Ainsi donc, si M. Eaves est aussi bien renseigné qu’il le prétend, voilà une femme obligée de dérober au public, sous la sérénité de sa figure, les tortures morales et les secrètes angoisses qui lui déchirent le cœur. Ah ! mes amis, si nos noms ne sont point inscrits au livre d’or de la noblesse, consolons-nous en pensant que dans notre noble et humble condition la Providence au moins n’a point suspendu au-dessus de nos têtes de pareils châtiments qui, sous la forme d’un recors, d’une maladie héréditaire ou d’un secret de famille, font payer bien chèrement cette vaisselle d’or et ces coussins de satin.

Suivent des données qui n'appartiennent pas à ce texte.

def pvRun (arr : List Int) (ps : List Int) (S : List (Int × List Int)) : List (Int × List Int) :=
  ps.foldl (fun S idx => pvExpand arr S idx) S

theorem pvExpand_eq (arr : List Int) (S : List (Int × List Int)) (idx : Int) :
    pvExpand arr S idx = S.flatMap (pvChildren arr idx) := by
  unfold pvExpand
  have hpt : ∀ (nxt : List (Int × List Int)) (vc : Int × List Int),
      (List.range 4).foldl (fun nxt (i : Nat) =>
        if PySem.List.pyGetD vc.2 (i : Int) 0 ≠ 0 then
          nxt ++ [(pvCalc vc.1 (PySem.List.pyGetD arr idx 0) (i : Int), vc.2.set i (PySem.List.pyGetD vc.2 (i : Int) 0 - 1))]
        else nxt) nxt = nxt ++ pvChildren arr idx vc := by
    intro nxt vc
    unfold pvChildren
    exact foldl_ifapp (fun (i : Nat) => PySem.List.pyGetD vc.2 (i : Int) 0 ≠ 0)
      (fun (i : Nat) => [(pvCalc vc.1 (PySem.List.pyGetD arr idx 0) (i : Int), vc.2.set i (PySem.List.pyGetD vc.2 (i : Int) 0 - 1))])
      (List.range 4) nxt
  rw [foldl_congr2 hpt S [], foldl_app (pvChildren arr idx) S []]
  simp

theorem pvExpand_append (arr : List Int) (S1 S2 : List (Int × List Int)) (idx : Int) :
    pvExpand arr (S1 ++ S2) idx = pvExpand arr S1 idx ++ pvExpand arr S2 idx := by
  simp [pvExpand_eq]

theorem pvExpand_nil (arr : List Int) (idx : Int) : pvExpand arr [] idx = [] := by
  simp [pvExpand_eq]

theorem pvRun_append (arr : List Int) :
    ∀ (ps : List Int) (S1 S2 : List (Int × List Int)),
      pvRun arr ps (S1 ++ S2) = pvRun arr ps S1 ++ pvRun arr ps S2 := by
  intro ps
  induction ps with
  | nil => intro S1 S2; rfl
  | cons p ps ih =>
    intro S1 S2
    show pvRun arr ps (pvExpand arr (S1 ++ S2) p) =
      pvRun arr ps (pvExpand arr S1 p) ++ pvRun arr ps (pvExpand arr S2 p)
    rw [pvExpand_append, ih]

theorem pvRun_nil (arr : List Int) : ∀ (ps : List Int), pvRun arr ps [] = [] := by
  intro ps
  induction ps with
  | nil => rfl
  | cons p ps ih =>
    show pvRun arr ps (pvExpand arr [] p) = []
    rw [pvExpand_nil]; exact ih

theorem pvRun_flatMap {α : Type} (arr : List Int) (ps : List Int) (f : α → List (Int × List Int)) :
    ∀ (L : List α), pvRun arr ps (L.flatMap f) = L.flatMap (fun x => pvRun arr ps (f x)) := by
  intro L
  induction L with
  | nil => simp [pvRun_nil]
  | cons x xs ih => simp [pvRun_append, ih]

En comparant sa condition avec celle de très-haute et très-puissante dame de Caerlyon, marquise de Gaunt, le dernier des malheureux doit, toujours suivant M. Eaves, trouver des motifs de remercier le ciel de son sort. Pères ou fils qui n’avez d’héritage ni à léguer ni à recueillir, vous ne pouvez manquer d’être en bons termes avec votre famille, tandis que l’héritier d’un grand nom comme celui de milord Steyne, par exemple, doit, par un sentiment bien naturel, voir avec des regrets mêlés de haine celui qui détient des biens dont il voudrait déjà pouvoir disposer.